L’Épée-Fantôme était depuis longtemps sur le point d’exploser de colère, et il lui dit presque durement : « Si tu veux y aller, vas-y. Tu ferais mieux de demander à quelqu’un de me tenir pendant que tu seras partie, parce que je n’ai pas envie d’être de trop dans votre couple. »

En entendant la réponse de l’Épée-Fantôme, le visage de Meng sombra. « Oh. Je comprends. » Après qu’elle eût terminé de parler, elle confia réellement l’Épée-Fantôme à un garde et s’en alla dans le jardin en fleurs avec Édouard.

Cette garce ! À cet instant, l’Épée-Fantôme était furieux au point de cracher des flammes.

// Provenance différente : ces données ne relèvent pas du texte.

-- core: sorted(set(ts)) equals the adjacent-dedup scan of sorted(ts)
theorem pv_sorted_set_eq_scan (ts : List (List Int)) :
    PySem.List.sorted (PySem.Set.ofList ts) (fun t => t) false
    = ((PySem.List.sorted ts (fun t => t) false).foldl
        (fun (st : List (List Int) × Option (List Int)) t =>
          if some t ≠ st.2 then (st.1 ++ [t], some t) else st)
        ([], none)).1 := by
  have hd : (fun (a b : List Int) => a.decidableLT b)
      = (fun a b => @LinearOrder.toDecidableLT (List Int) List.instLinearOrder a b) := by
    funext a b; exact Subsingleton.elim _ _
  have hcast1 : @PySem.List.sorted (List Int) (List Int) List.instLT (fun a b => a.decidableLT b) (PySem.Set.ofList ts) (fun t => t) false
      = @PySem.List.sorted (List Int) (List Int) List.instLinearOrder.toLT LinearOrder.toDecidableLT (PySem.Set.ofList ts) (fun t => t) false :=
    congrArg (fun d => @PySem.List.sorted (List Int) (List Int) List.instLT d (PySem.Set.ofList ts) (fun t => t) false) hd
  have hcast2 : @PySem.List.sorted (List Int) (List Int) List.instLT (fun a b => a.decidableLT b) ts (fun t => t) false
      = @PySem.List.sorted (List Int) (List Int) List.instLinearOrder.toLT LinearOrder.toDecidableLT ts (fun t => t) false :=
    congrArg (fun d => @PySem.List.sorted (List Int) (List Int) List.instLT d ts (fun t => t) false) hd
  rw [hcast1, hcast2]
  obtain ⟨ys, h1, h2, h3⟩ := pv_scan_spec'
    (@PySem.List.sorted (List Int) (List Int) List.instLinearOrder.toLT LinearOrder.toDecidableLT ts (fun t => t) false)
    (PySem.List.sorted_pairwise ts (fun t => t))
  rw [h1]
  refine PySem.List.sorted_eq_of_perm_of_pairwise_lt _ _ _ ?_ h2
  refine (List.perm_ext_iff_of_nodup (h2.imp ne_of_lt) (PySem.Set.nodup_ofList ts)).mpr ?_
  intro a
  rw [h3]
  rw [@PySem.List.mem_sorted (List Int) (List Int) List.instLinearOrder.toLT LinearOrder.toDecidableLT ts (fun t => t) false a]
  rw [PySem.Set.mem_ofList]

« Donnez-moi l’épée », résonna la voix d’une jeune femme, remplie de rage et de jalousie.

L’Épée-Fantôme se retourna pour voir. La fille-paon ? Il fronça les sourcils. Qu’est-ce que ce paon peut bien me vouloir ?

Le garde semblait en proie à un dilemme. Il savait que la femme devant lui était la fille d’un duc et n’osait pas lui désobéir. Le garde lui répondit avec précaution : « Demoiselle Marisa, cette épée m’a été confiée par quelqu’un d’autre. Si vous souhaitez avoir une épée, vous pouvez vous en procurer une à l’armurerie… »

« Je veux cette épée ! » cria Marisa sur un ton féroce.

« Mais… »

« Donnez-lui l’épée. »

Le garde se tourna pour regarder le propriétaire de la nouvelle voix. La personne qui avait parlé était le duc Biggs. C’était quelqu’un que le garde n’osait pas défier. Il tendit l’épée à Marisa. L’Épée-Fantôme était sous le choc. Il s’écria : « Qu’est-ce que vous me voulez… Mmph… » Il était incapable de finir de parler ; Marisa lui avait couvert la bouche.

Le duc Biggs envoya le garde ailleurs et dit à Marisa : « Je vais détourner l’attention du prince tout à l’heure. Sers-toi de l’épée pour distraire la fille. Il vaudrait mieux que tu l’enfermes dans les donjons. Le prince n’ira pas la chercher là. »

« Mmph… Meng… Mmmmph ! » L’Épée-Fantôme entendit leur conversation et lutta encore plus désespérément pour se libérer, mais, ne possédant qu’une bouche et des yeux, était complètement impuissant.